For self-employed auto repair professionals in South Jordan, the main pathways to health insurance are the ACA marketplace (HealthCare.gov) and Utah Medicaid.- ACA Marketplace Plans: These plans offer comprehensive coverage for essential health benefits, including doctor visits, prescriptions, emergency care, and maternity services. Crucially, your income may qualify you for premium tax credits (subsidies) that significantly reduce your monthly premiums, as well as cost-sharing reductions that lower your out-of-pocket expenses like deductibles and copays. Eligibility for subsidies generally extends to individuals and families earning between 100% and 400% of the Federal Poverty Level (FPL).
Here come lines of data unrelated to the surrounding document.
-- pv_equiv track=rewrite | github.com/biomonika/washu-pedigree | genome-wide/TE/convert_vcf_query_to_ref.py | parse_info_min
-- ===== SOURCE A (Python) =====
-- def parse_info_min(info: str):
--     """
--     Extract QNAME, QSTART, QSTRAND from INFO without building a full dict.
--     Returns (qname, qstart:int, qstrand) or (None, None, None).
--     """
--     qname = qstart = qstrand = None
--     for item in info.split(";"):
--         if not item:
--             continue
--         if item.startswith("QNAME="):
--             qname = item[6:]
--         elif item.startswith("QSTART="):
--             try:
--                 qstart = int(item[7:])
--             except ValueError:
--                 qstart = None
--         elif item.startswith("QSTRAND="):
--             qstrand = item[8:]
--     return qname, qstart, qstrand
-- ===== SOURCE B (Python) =====
-- def parse_info_min(info: str):
--     """Parse the whole INFO string into a dict (last occurrence of a key
--     wins), then answer the three fields by keyed lookup."""
--     d = {}
--     for item in info.split(";"):
--         key, sep, value = item.partition("=")
--         if sep:
--             d[key] = value
--     try:
--         qstart = int(d["QSTART"])
--     except (KeyError, ValueError):
--         qstart = None
--     return d.get("QNAME"), qstart, d.get("QSTRAND")
-- ===== Notes on version B (the rewrite author's own statement) =====
-- stated objective: alternative
-- what changed: Instead of tracking three candidate fields with a prefix-test branch chain, B parses every item into a dict via str.partition on the first '=' (last occurrence wins) and answers the three fields by keyed lookup, converting QSTART once at the end.
import Mathlib
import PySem

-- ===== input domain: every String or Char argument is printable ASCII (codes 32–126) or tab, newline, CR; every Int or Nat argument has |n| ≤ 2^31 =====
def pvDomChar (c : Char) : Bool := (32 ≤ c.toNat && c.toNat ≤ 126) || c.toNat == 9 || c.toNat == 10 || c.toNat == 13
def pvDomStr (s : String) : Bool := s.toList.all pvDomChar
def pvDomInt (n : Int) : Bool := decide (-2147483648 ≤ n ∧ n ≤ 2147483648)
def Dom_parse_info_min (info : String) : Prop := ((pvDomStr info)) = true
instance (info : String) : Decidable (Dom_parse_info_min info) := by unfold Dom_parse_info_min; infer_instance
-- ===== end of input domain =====

-- B replaces A's three-branch prefix tracking by a parse-everything dict pass (first-'=' split,
-- last key occurrence wins) plus three keyed lookups; same cost, alternative decomposition.

-- ===== PORT A =====
-- the loop body of A, named for the proofs; branches in A's order
def pvStepA (st : Option String × Option Int × Option String) (item : List Char) :
    Option String × Option Int × Option String :=
  if item = [] then st
  else if PySem.Chars.startswith item ("QNAME=".toList) then
    (some (String.ofList (PySem.Chars.slice item (some 6) none)), st.2.1, st.2.2)
  else if PySem.Chars.startswith item ("QSTART=".toList) then
    (st.1, PySem.Int.ofChars? (PySem.Chars.slice item (some 7) none), st.2.2)
  else if PySem.Chars.startswith item ("QSTRAND=".toList) then
    (st.1, st.2.1, some (String.ofList (PySem.Chars.slice item (some 8) none)))
  else st

def parse_info_min (info : String) : Option String × Option Int × Option String :=
  (PySem.Chars.splitOn info.toList [';']).foldl pvStepA (none, none, none)

-- ===== PORT B =====
-- item.partition("="): some (before, after) on the FIRST '=', none when no '=' (exact for the
-- sep-found check B makes)
def pvPartEq (acc : List Char) : List Char → Option (List Char × List Char)
  | [] => none
  | c :: t => if c = '=' then some (acc.reverse, t) else pvPartEq (c :: acc) t

-- B's dict-building loop body
def pvStepB (d : PySem.Dict (List Char) (List Char)) (item : List Char) :
    PySem.Dict (List Char) (List Char) :=
  match pvPartEq [] item with
  | some (k, v) => d.insert k v
  | none => d

def parse_info_min_alt (info : String) : Option String × Option Int × Option String :=
  let d := (PySem.Chars.splitOn info.toList [';']).foldl pvStepB PySem.Dict.empty
  (Option.map String.ofList (d.get? "QNAME".toList),
   (d.get? "QSTART".toList).bind PySem.Int.ofChars?,
   Option.map String.ofList (d.get? "QSTRAND".toList))

-- ===== PRECONDITION & SPEC =====
def Spec_parse_info_min (info : String) (out : Option String × Option Int × Option String) : Prop := out = parse_info_min_alt info
instance (info : String) (out : Option String × Option Int × Option String) : Decidable (Spec_parse_info_min info out) := by unfold Spec_parse_info_min; infer_instance

-- ===== CLAIM (what is proved, stated in full; the proofs are below) =====
def Claim_equal_parse_info_min : Prop := ∀ (info : String), Dom_parse_info_min info → Spec_parse_info_min info (parse_info_min info)

-- ===== LEMMAS AND PROOFS =====

-- A's state as a function of B's dict
def pvView (d : PySem.Dict (List Char) (List Char)) :
    Option String × Option Int × Option String :=
  (Option.map String.ofList (d.get? "QNAME".toList),
   (d.get? "QSTART".toList).bind PySem.Int.ofChars?,
   Option.map String.ofList (d.get? "QSTRAND".toList))

theorem pvPartEq_none {item : List Char} (acc : List Char)
    (h : pvPartEq acc item = none) : '=' ∉ item := by
  induction item generalizing acc with
  | nil => simp
  | cons c t ih =>
    simp only [pvPartEq] at h
    by_cases hc : c = '='
    · simp [hc] at h
    · rw [if_neg hc] at h
      intro hmem
      rcases List.mem_cons.mp hmem with h1 | h2
      · exact hc h1.symm
      · exact (ih _ h) h2

theorem pvPartEq_some {item k v : List Char} (acc : List Char)
    (h : pvPartEq acc item = some (k, v)) :
    ∃ k', k = acc.reverse ++ k' ∧ item = k' ++ '=' :: v ∧ '=' ∉ k' := by
  induction item generalizing acc with
  | nil => simp [pvPartEq] at h
  | cons c t ih =>
    simp only [pvPartEq] at h
    by_cases hc : c = '='
    · simp only [if_pos hc, Option.some.injEq, Prod.mk.injEq] at h
      exact ⟨[], by simp [h.1], by simp [hc, h.2], by simp⟩
    · rw [if_neg hc] at h
      obtain ⟨k', hk, ht, hm⟩ := ih _ h
      refine ⟨c :: k', by simpa using hk, by simp [ht], ?_⟩
      intro hmem
      rcases List.mem_cons.mp hmem with h1 | h2
      · exact hc h1.symm
      · exact hm h2

theorem pvEqSplit_unique : ∀ (a k : List Char) (b v : List Char), '=' ∉ a → '=' ∉ k →
    a ++ '=' :: b = k ++ '=' :: v → a = k ∧ b = v := by
  intro a
  induction a with
  | nil =>
    intro k b v _ hk h
    cases k with
    | nil => simpa using h
    | cons c t =>
      simp only [List.nil_append, List.cons_append, List.cons.injEq] at h
      exact absurd (h.1 ▸ List.mem_cons_self) hk
  | cons c t ih =>
    intro k b v ha hk h
    cases k with
    | nil =>
      simp only [List.cons_append, List.nil_append, List.cons.injEq] at h
      exact absurd (h.1 ▸ List.mem_cons_self) ha
    | cons c' t' =>
      simp only [List.cons_append, List.cons.injEq] at h
      obtain ⟨h1, h2⟩ := h
      have := ih t' b v (by simp at ha; exact ha.2) (by simp at hk; exact hk.2) h2
      exact ⟨by simp [h1, this.1], this.2⟩

-- startswith of "K=" on k ++ '=' :: v, '=' ∉ k, decides k = K
theorem pvStarts_iff {k v K : List Char} (hk : '=' ∉ k) (hK : '=' ∉ K) :
    PySem.Chars.startswith (k ++ '=' :: v) (K ++ ['=']) = true ↔ k = K := by
  rw [PySem.Chars.startswith_iff]
  constructor
  · rintro ⟨r, hr⟩
    have : K ++ '=' :: r = k ++ '=' :: v := by simpa using hr
    exact (pvEqSplit_unique K k r v hK hk this).1.symm
  · rintro rfl
    exact ⟨v, by simp⟩

theorem pvStep_sim (d : PySem.Dict (List Char) (List Char)) (item : List Char) :
    pvStepA (pvView d) item = pvView (pvStepB d item) := by
  cases h : pvPartEq [] item with
  | none =>
    have hno : '=' ∉ item := pvPartEq_none [] h
    have hsw : ∀ P : List Char, '=' ∈ P → PySem.Chars.startswith item P = false := by
      intro P hP
      by_contra hc
      have hT : PySem.Chars.startswith item P = true := by
        cases hb : PySem.Chars.startswith item P with
        | false => exact absurd hb hc
        | true => rfl
      exact hno (((PySem.Chars.startswith_iff item P).mp hT).subset hP)
    simp only [pvStepB, h, pvStepA]
    by_cases hi : item = []
    · simp [hi]
    · rw [if_neg hi,
        if_neg (by simp [hsw ['Q','N','A','M','E','='] (by decide)]),
        if_neg (by simp [hsw ['Q','S','T','A','R','T','='] (by decide)]),
        if_neg (by simp [hsw ['Q','S','T','R','A','N','D','='] (by decide)])]
  | some kv =>
    obtain ⟨k, v⟩ := kv
    obtain ⟨k', hk0, hitem, hm⟩ := pvPartEq_some [] h
    simp only [List.reverse_nil, List.nil_append] at hk0
    subst hk0; subst hitem
    simp only [pvStepB, h]
    by_cases h1 : k = "QNAME".toList
    · subst h1
      have hs : PySem.List.slice ('Q'::'N'::'A'::'M'::'E'::'='::v) (some 6) none = v := by
        rw [PySem.List.slice_from _ (by norm_num : (0:Int) ≤ 6)]; simp
      simp [pvStepA, pvView, PySem.Chars.startswith, List.isPrefixOf, hs,
        PySem.Dict.get?_insert]
    · by_cases h2 : k = "QSTART".toList
      · subst h2
        have hs : PySem.List.slice ('Q'::'S'::'T'::'A'::'R'::'T'::'='::v) (some 7) none = v := by
          rw [PySem.List.slice_from _ (by norm_num : (0:Int) ≤ 7)]; simp
        simp [pvStepA, pvView, PySem.Chars.startswith, List.isPrefixOf, hs,
          PySem.Dict.get?_insert]
      · by_cases h3 : k = "QSTRAND".toList
        · subst h3
          have hs : PySem.List.slice ('Q'::'S'::'T'::'R'::'A'::'N'::'D'::'='::v) (some 8) none = v := by
            rw [PySem.List.slice_from _ (by norm_num : (0:Int) ≤ 8)]; simp
          simp [pvStepA, pvView, PySem.Chars.startswith, List.isPrefixOf, hs,
            PySem.Dict.get?_insert]
        · have hQN := pvStarts_iff (v := v) (K := "QNAME".toList) hm (by decide)
          have hQS := pvStarts_iff (v := v) (K := "QSTART".toList) hm (by decide)
          have hQT := pvStarts_iff (v := v) (K := "QSTRAND".toList) hm (by decide)
          have h1' : ¬("QNAME".toList = k) := fun hh => h1 hh.symm
          have h2' : ¬("QSTART".toList = k) := fun hh => h2 hh.symm
          have h3' : ¬("QSTRAND".toList = k) := fun hh => h3 hh.symm
          simp only [pvStepA, pvView, PySem.Dict.get?_insert]
          rw [if_neg (by simp), if_neg (by simpa using hQN.not.mpr h1),
            if_neg (by simpa using hQS.not.mpr h2),
            if_neg (by simpa using hQT.not.mpr h3),
            if_neg (by simpa using h1'), if_neg (by simpa using h2'),
            if_neg (by simpa using h3')]

theorem pvLoop (items : List (List Char)) (d : PySem.Dict (List Char) (List Char)) :
    items.foldl pvStepA (pvView d) = pvView (items.foldl pvStepB d) := by
  induction items generalizing d with
  | nil => rfl
  | cons it t ih => simp only [List.foldl_cons, pvStep_sim d it, ih]

-- ===== VERDICT (by name: the statement is the Claim_ definition above) =====
theorem parse_info_min_spec : Claim_equal_parse_info_min := by
  intro info _
  unfold Spec_parse_info_min parse_info_min parse_info_min_alt
  have h0 : (none, none, none) = pvView PySem.Dict.empty := by
    simp [pvView, PySem.Dict.get?_empty]
  rw [h0, pvLoop]
  rfl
- Utah Medicaid: Utah expanded its Medicaid program in 2020. This means that self-employed adults with household incomes up to 138% FPL may qualify for comprehensive health coverage at little to no cost. This is a critical difference from states that have not expanded Medicaid, as it closes the "coverage gap" for many low-income residents. Pregnant women may qualify for Utah Medicaid up to 144% FPL, and children up to 200% FPL for CHIP.
- Off-Marketplace Plans: You can also purchase health insurance directly from a carrier outside of HealthCare.gov. However, plans bought off-marketplace are not eligible for premium tax credits or cost-sharing reductions, making them a less cost-effective option for most individuals who qualify for subsidies.
Understanding Plan Types and Subsidies on HealthCare.gov
When shopping on HealthCare.gov in Utah, you will primarily encounter Health Maintenance Organization (HMO) and Exclusive Provider Organization (EPO) plans. It is important to note that PPO plans are not available on-exchange in Utah.HMO vs. EPO Plans in Utah
HMO (Health Maintenance Organization): HMO plans typically require you to choose a primary care provider (PCP) within the plan's network, who then refers you to specialists. They generally have lower premiums and out-of-pocket costs, but offer less flexibility in choosing doctors outside their network.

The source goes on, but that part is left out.